I'm fine with allowing explicit scheduling against Broken systems, that would accomplish the same thing.

We generally loan the systems to ourselves, anyway, while we are working on them.

Comment 10 Nick Coghlan 2013-08-01 01:03:18 UTC

Revisiting this, since it's still a problem :)

Currently, if a machine is marked Broken, an admin has to go through a lot of manual steps to test it properly before releasing it back for general use. Because this process is painful and not properly documented, it inevitably leads to flaky machines being returned to the pool, which leads to more failures and unhappy users. We should do something about that :)

The current process for a Beaker admin to properly test a machine marked as Broken:

1. Investigate the original failure, attempt to determine the root cause and fix it (don't *assume* it was a transient environmental glitch that caused the original problem, or there's a risk of returning a system with flaky hardware back to the pool. However, be aware that transient environmental glitches do happen, so check for external incidents around the time of the failure, particularly those that may affect )
2. Loan it to yourself
3. Set the status back to Automated
4. Schedule a "bkr machine-test" job for that system for all stable distros that support that architecture
5. If all the jobs pass, return the loan to release the system back for general use
6. If any of them fail, clean up the spurious failure reports, and continue investigation.

Rather than allowing users to specify the status of systems, I would prefer to add a mechanism to hostRequires that allows the normal filtering logic to be bypassed entirely: add an optional "system" attribute. If "system" is set on a hostRequires element, then Beaker will translate that into a direct lookup on the FQDN, and completely ignore any filtering conditions other than whether or not the user has permission to schedule jobs for that system.

Secondly, it should be simple for a user to supply a system name to create and run a more comprehensive "machine-test" job that contains several recipe sets, one for each of several distro family that supports the system's architecture and ensures they all install correctly. The current model risks admins checking a common distro installs correctly and assuming the machine is fine, when there may be other problems.

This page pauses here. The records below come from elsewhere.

-- the enumerate-filter-map cut list is pvCutsI
theorem pvCuts_enum (xs : List String) :
    ∀ (k : Nat),
      ((PySem.List.enumerate xs (((k : Nat) : Int) + 1)).filter
          (fun p => decide ((0 : Int) < p.1) && pvIsB p.2)).map Prod.fst =
        pvCutsI (k + 1) xs := by
  induction xs with
  | nil => intro k; simp [PySem.List.enumerate_nil, pvCutsI]
  | cons x xs ih =>
    intro k
    rw [PySem.List.enumerate_cons]
    simp only [List.filter_cons, pvCutsI]
    have hpos : decide ((0 : Int) < (k : Int) + 1) = true := by simp
    have hshift : ((k : Int) + 1 + 1) = (((k + 1 : Nat) : Int) + 1) := by push_cast; ring
    by_cases hb : pvIsB x = true
    · rw [if_pos (by rw [hpos, hb]; rfl), if_pos hb]
      simp only [List.map_cons]
      rw [hshift, ih (k + 1)]
      push_cast
      ring_nf
    · have hb' := eq_false_of_ne_true hb
      rw [if_neg (by simp [hb']), if_neg hb]
      rw [hshift, ih (k + 1)]

-- the slice between consecutive bounds is the corresponding segment
theorem pvSlices_segs (xs : List String) :
    ∀ (p pre : List String) (k : Nat), pre.length = k →
      ((((k : Nat) : Int) :: pvCutsI (k + p.length) xs ++ [((k + p.length + xs.length : Nat) : Int)]).zip
          (pvCutsI (k + p.length) xs ++ [((k + p.length + xs.length : Nat) : Int)])).map
        (fun ab => PySem.Str.join "\n" (PySem.List.slice (pre ++ p ++ xs) (some ab.1) (some ab.2))) =
      (pvSegs xs p).map (PySem.Str.join "\n") := by
  induction xs with
  | nil =>
    intro p pre k hk
    simp only [pvCutsI, List.length_nil, Nat.add_zero, List.append_nil, List.nil_append,
      List.zip_cons_cons, List.zip_nil_right, List.map_cons, List.map_nil, pvSegs,
      List.cons_append]
    have hsl : PySem.List.slice (pre ++ p) (some ((k : Nat) : Int))
        (some ((k + p.length : Nat) : Int)) = p := by
      rw [PySem.List.slice_natCast, ← hk, List.drop_left, Nat.add_sub_cancel_left]
      exact List.take_length
    rw [hsl]
  | cons x xs ih =>
    intro p pre k hk
    have hsl : PySem.List.slice (pre ++ p ++ (x :: xs)) (some ((k : Nat) : Int))
        (some ((k + p.length : Nat) : Int)) = p := by
      rw [PySem.List.slice_natCast,
        show pre ++ p ++ (x :: xs) = pre ++ (p ++ (x :: xs)) from by simp,
        ← hk, List.drop_left, Nat.add_sub_cancel_left]
      exact List.take_left
    by_cases hb : pvIsB x = true
    · have hE : k + p.length + (x :: xs).length = k + p.length + 1 + xs.length := by
        simp only [List.length_cons]; omega
      rw [hE]
      simp only [pvCutsI, pvSegs, hb, if_true, List.cons_append, List.zip_cons_cons,
        List.map_cons, hsl]
      have := ih [x] (pre ++ p) (k + p.length) (by rw [List.length_append, hk])
      simp only [List.length_singleton, List.append_assoc, List.singleton_append] at this ⊢
      exact congrArg (List.cons (PySem.Str.join "\n" p)) this
    · have hb' := eq_false_of_ne_true hb
      have hE : k + p.length + (x :: xs).length = k + (p ++ [x]).length + xs.length := by
        simp only [List.length_cons, List.length_append, List.length_nil]
        omega
      rw [hE]
      simp only [pvCutsI, pvSegs, hb', if_false, Bool.false_eq_true]
      have := ih (p ++ [x]) pre k hk
      simp only [List.length_append, List.length_singleton, List.append_assoc,
        List.singleton_append] at this ⊢
      exact this
-- pv_equiv track=rewrite | github.com/mingyeongho/Algorithm | 프로그래머스/3/42579. 베스트앨범/베스트앨범.py | solution
-- ===== SOURCE A (Python) =====
-- from collections import defaultdict
--
-- def solution(genres, plays):
--     dic = defaultdict(list)
--     play_dic = defaultdict(int)
--     for i in range(len(genres)):
--         dic[genres[i]].append((plays[i], i))
--         play_dic[genres[i]] += plays[i]
--
--     sorted_genres = sorted(play_dic.keys(), key=lambda x: play_dic[x], reverse=True)
--     answer = []
--
--     for genre in sorted_genres:
--         dic[genre].sort(key=lambda x: (-x[0], x[1]))
--         for _, idx in dic[genre][:2]:
--             answer.append(idx)
--
--     return answer
-- ===== SOURCE B (Python) =====
-- def solution(genres, plays):
--     # One global sort instead of per-genre sorts: rank genres by total plays,
--     # flatten every song to a (genre_rank, -play, index) triple, sort the whole
--     # list once, then a single counting sweep keeps at most 2 songs per rank.
--     totals = {}
--     for g, p in zip(genres, plays):
--         totals[g] = totals.get(g, 0) + p
--     order = sorted(totals.keys(), key=lambda g: totals[g], reverse=True)
--     rank = {g: r for r, g in enumerate(order)}
--     items = [(rank[g], -p, i) for i, (g, p) in enumerate(zip(genres, plays))]
--     items.sort()
--     answer = []
--     taken = {}
--     for r, _, i in items:
--         c = taken.get(r, 0)
--         if c < 2:
--             answer.append(i)
--             taken[r] = c + 1
--     return answer
-- ===== Notes on version B (the rewrite author's own statement) =====
-- stated objective: alternative
-- what changed: A sorts each genre's song list separately and concatenates the top-2 slices; B ranks genres once, flattens every song into a (genre_rank, -plays, index) triple, sorts that whole list exactly once, and extracts the answer with a single counting sweep that keeps at most two songs per rank.
import Mathlib
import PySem
-- pv_equiv track=rewrite | github.com/Mukulsaini9911/healthcare_project | app.py | resolve_specialty
-- ===== SOURCE A (Python) =====
-- CONDITION_SPECIALTY_MAP = {
--     'fever': 'general_physician',
--     'cold': 'general_physician',
--     'cough': 'general_physician',
--     'pneumonia': 'pulmonologist',
--     'dengue': 'infectious_disease',
--     'malaria': 'infectious_disease',
--     'covid-19': 'infectious_disease',
--     'diabetes': 'endocrinologist',
--     'hypertension': 'cardiologist',
--     'asthma': 'pulmonologist',
--     'migraine': 'neurologist',
--     'heart': 'cardiologist',
--     'cancer': 'oncologist',
--     'uti': 'nephrologist',
--     'gastroenteritis': 'gastroenterologist',
--     'fracture': 'orthopedic',
--     'allergy': 'general_physician'
-- }
--
-- def resolve_specialty(query_lower, condition_key=None):
--     specialty_aliases = {
--         'cardiologist': 'cardiologist',
--         'heart doctor': 'cardiologist',
--         'neurologist': 'neurologist',
--         'brain doctor': 'neurologist',
--         'pulmonologist': 'pulmonologist',
--         'chest doctor': 'pulmonologist',
--         'lung doctor': 'pulmonologist',
--         'endocrinologist': 'endocrinologist',
--         'diabetes doctor': 'endocrinologist',
--         'thyroid doctor': 'endocrinologist',
--         'rheumatologist': 'rheumatologist',
--         'infection doctor': 'infectious_disease',
--         'infectious disease': 'infectious_disease',
--         'gastroenterologist': 'gastroenterologist',
--         'stomach doctor': 'gastroenterologist',
--         'nephrologist': 'nephrologist',
--         'kidney doctor': 'nephrologist',
--         'oncologist': 'oncologist',
--         'cancer doctor': 'oncologist',
--         'psychiatrist': 'psychiatrist',
--         'orthopedic': 'orthopedic',
--         'ortho': 'orthopedic',
--         'bone doctor': 'orthopedic',
--         'general physician': 'general_physician',
--         'physician': 'general_physician'
--     }
--
--     for phrase, specialty in sorted(specialty_aliases.items(), key=lambda item: len(item[0]), reverse=True):
--         if phrase in query_lower:
--             return specialty
--
--     if condition_key and condition_key in CONDITION_SPECIALTY_MAP:
--         return CONDITION_SPECIALTY_MAP[condition_key]
--
--     if any(term in query_lower for term in ['chest pain', 'heartbeat', 'pressure']):
--         return 'cardiologist'
--     if any(term in query_lower for term in ['headache', 'migraine', 'dizziness', 'seizure']):
--         return 'neurologist'
--     if any(term in query_lower for term in ['cough', 'breathing', 'asthma', 'pneumonia']):
--         return 'pulmonologist'
--     if any(term in query_lower for term in ['vomit', 'stomach', 'loose motion', 'diarrhea']):
--         return 'gastroenterologist'
--     if any(term in query_lower for term in ['fracture', 'bone', 'joint', 'back pain']):
--         return 'orthopedic'
--     return 'general_physician'
-- ===== SOURCE B (Python) =====
-- CONDITION_SPECIALTY_MAP = {
--     'fever': 'general_physician',
--     'cold': 'general_physician',
--     'cough': 'general_physician',
--     'pneumonia': 'pulmonologist',
--     'dengue': 'infectious_disease',
--     'malaria': 'infectious_disease',
--     'covid-19': 'infectious_disease',
--     'diabetes': 'endocrinologist',
--     'hypertension': 'cardiologist',
--     'asthma': 'pulmonologist',
--     'migraine': 'neurologist',
--     'heart': 'cardiologist',
--     'cancer': 'oncologist',
--     'uti': 'nephrologist',
--     'gastroenteritis': 'gastroenterologist',
--     'fracture': 'orthopedic',
--     'allergy': 'general_physician'
-- }
--
-- SPECIALTY_ALIASES = [
--     ('cardiologist', 'cardiologist'),
--     ('heart doctor', 'cardiologist'),
--     ('neurologist', 'neurologist'),
--     ('brain doctor', 'neurologist'),
--     ('pulmonologist', 'pulmonologist'),
--     ('chest doctor', 'pulmonologist'),
--     ('lung doctor', 'pulmonologist'),
--     ('endocrinologist', 'endocrinologist'),
--     ('diabetes doctor', 'endocrinologist'),
--     ('thyroid doctor', 'endocrinologist'),
--     ('rheumatologist', 'rheumatologist'),
--     ('infection doctor', 'infectious_disease'),
--     ('infectious disease', 'infectious_disease'),
--     ('gastroenterologist', 'gastroenterologist'),
--     ('stomach doctor', 'gastroenterologist'),
--     ('nephrologist', 'nephrologist'),
--     ('kidney doctor', 'nephrologist'),
--     ('oncologist', 'oncologist'),
--     ('cancer doctor', 'oncologist'),
--     ('psychiatrist', 'psychiatrist'),
--     ('orthopedic', 'orthopedic'),
--     ('ortho', 'orthopedic'),
--     ('bone doctor', 'orthopedic'),
--     ('general physician', 'general_physician'),
--     ('physician', 'general_physician'),
-- ]
--
-- FALLBACK_RULES = [
--     (['chest pain', 'heartbeat', 'pressure'], 'cardiologist'),
--     (['headache', 'migraine', 'dizziness', 'seizure'], 'neurologist'),
--     (['cough', 'breathing', 'asthma', 'pneumonia'], 'pulmonologist'),
--     (['vomit', 'stomach', 'loose motion', 'diarrhea'], 'gastroenterologist'),
--     (['fracture', 'bone', 'joint', 'back pain'], 'orthopedic'),
-- ]
--
-- def resolve_specialty(query_lower, condition_key=None):
--     # single pass: longest matching alias wins; ties go to the earliest entry
--     best_specialty = None
--     best_len = -1
--     for phrase, specialty in SPECIALTY_ALIASES:
--         if len(phrase) > best_len and phrase in query_lower:
--             best_specialty = specialty
--             best_len = len(phrase)
--     if best_specialty is not None:
--         return best_specialty
--
--     if condition_key and condition_key in CONDITION_SPECIALTY_MAP:
--         return CONDITION_SPECIALTY_MAP[condition_key]
--
--     for terms, specialty in FALLBACK_RULES:
--         if any(term in query_lower for term in terms):
--             return specialty
--     return 'general_physician'
-- ===== Notes on version B (the rewrite author's own statement) =====
-- stated objective: simpler
-- what changed: B replaces A's sort-the-alias-table-then-return-first-match by a single strict-improvement scan over the alias table in its original order (longest match wins, ties to the earliest entry), and replaces the five hard-coded fallback ifs by one loop over a rules table.
import Mathlib
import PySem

With just these two changes, steps 2 to 6 above could be simplified to something like:

2. Run "bkr machine-test --all-families --force --machine=<FQDN>"
3. If that job passes, set the machine back to Automated
4. If it fails, investigate further

Longer term, we may also consider the following two additions:

* provide a button in the web UI to trigger a machine test
* trigger a machine test automatically when a system is marked Broken

Comment 11 Nick Coghlan 2014-02-25 07:26:25 UTC

Bug 851354 adds the ability to run recipes on Manual and Broken systems by explicitly specifying a system rather than using normal host filtering, which is one of the requirements to make it easier to properly test systems before putting them back into service.

That leaves this issue to cover making it easier to run a more comprehensive test of a particular system via "bkr machine-test".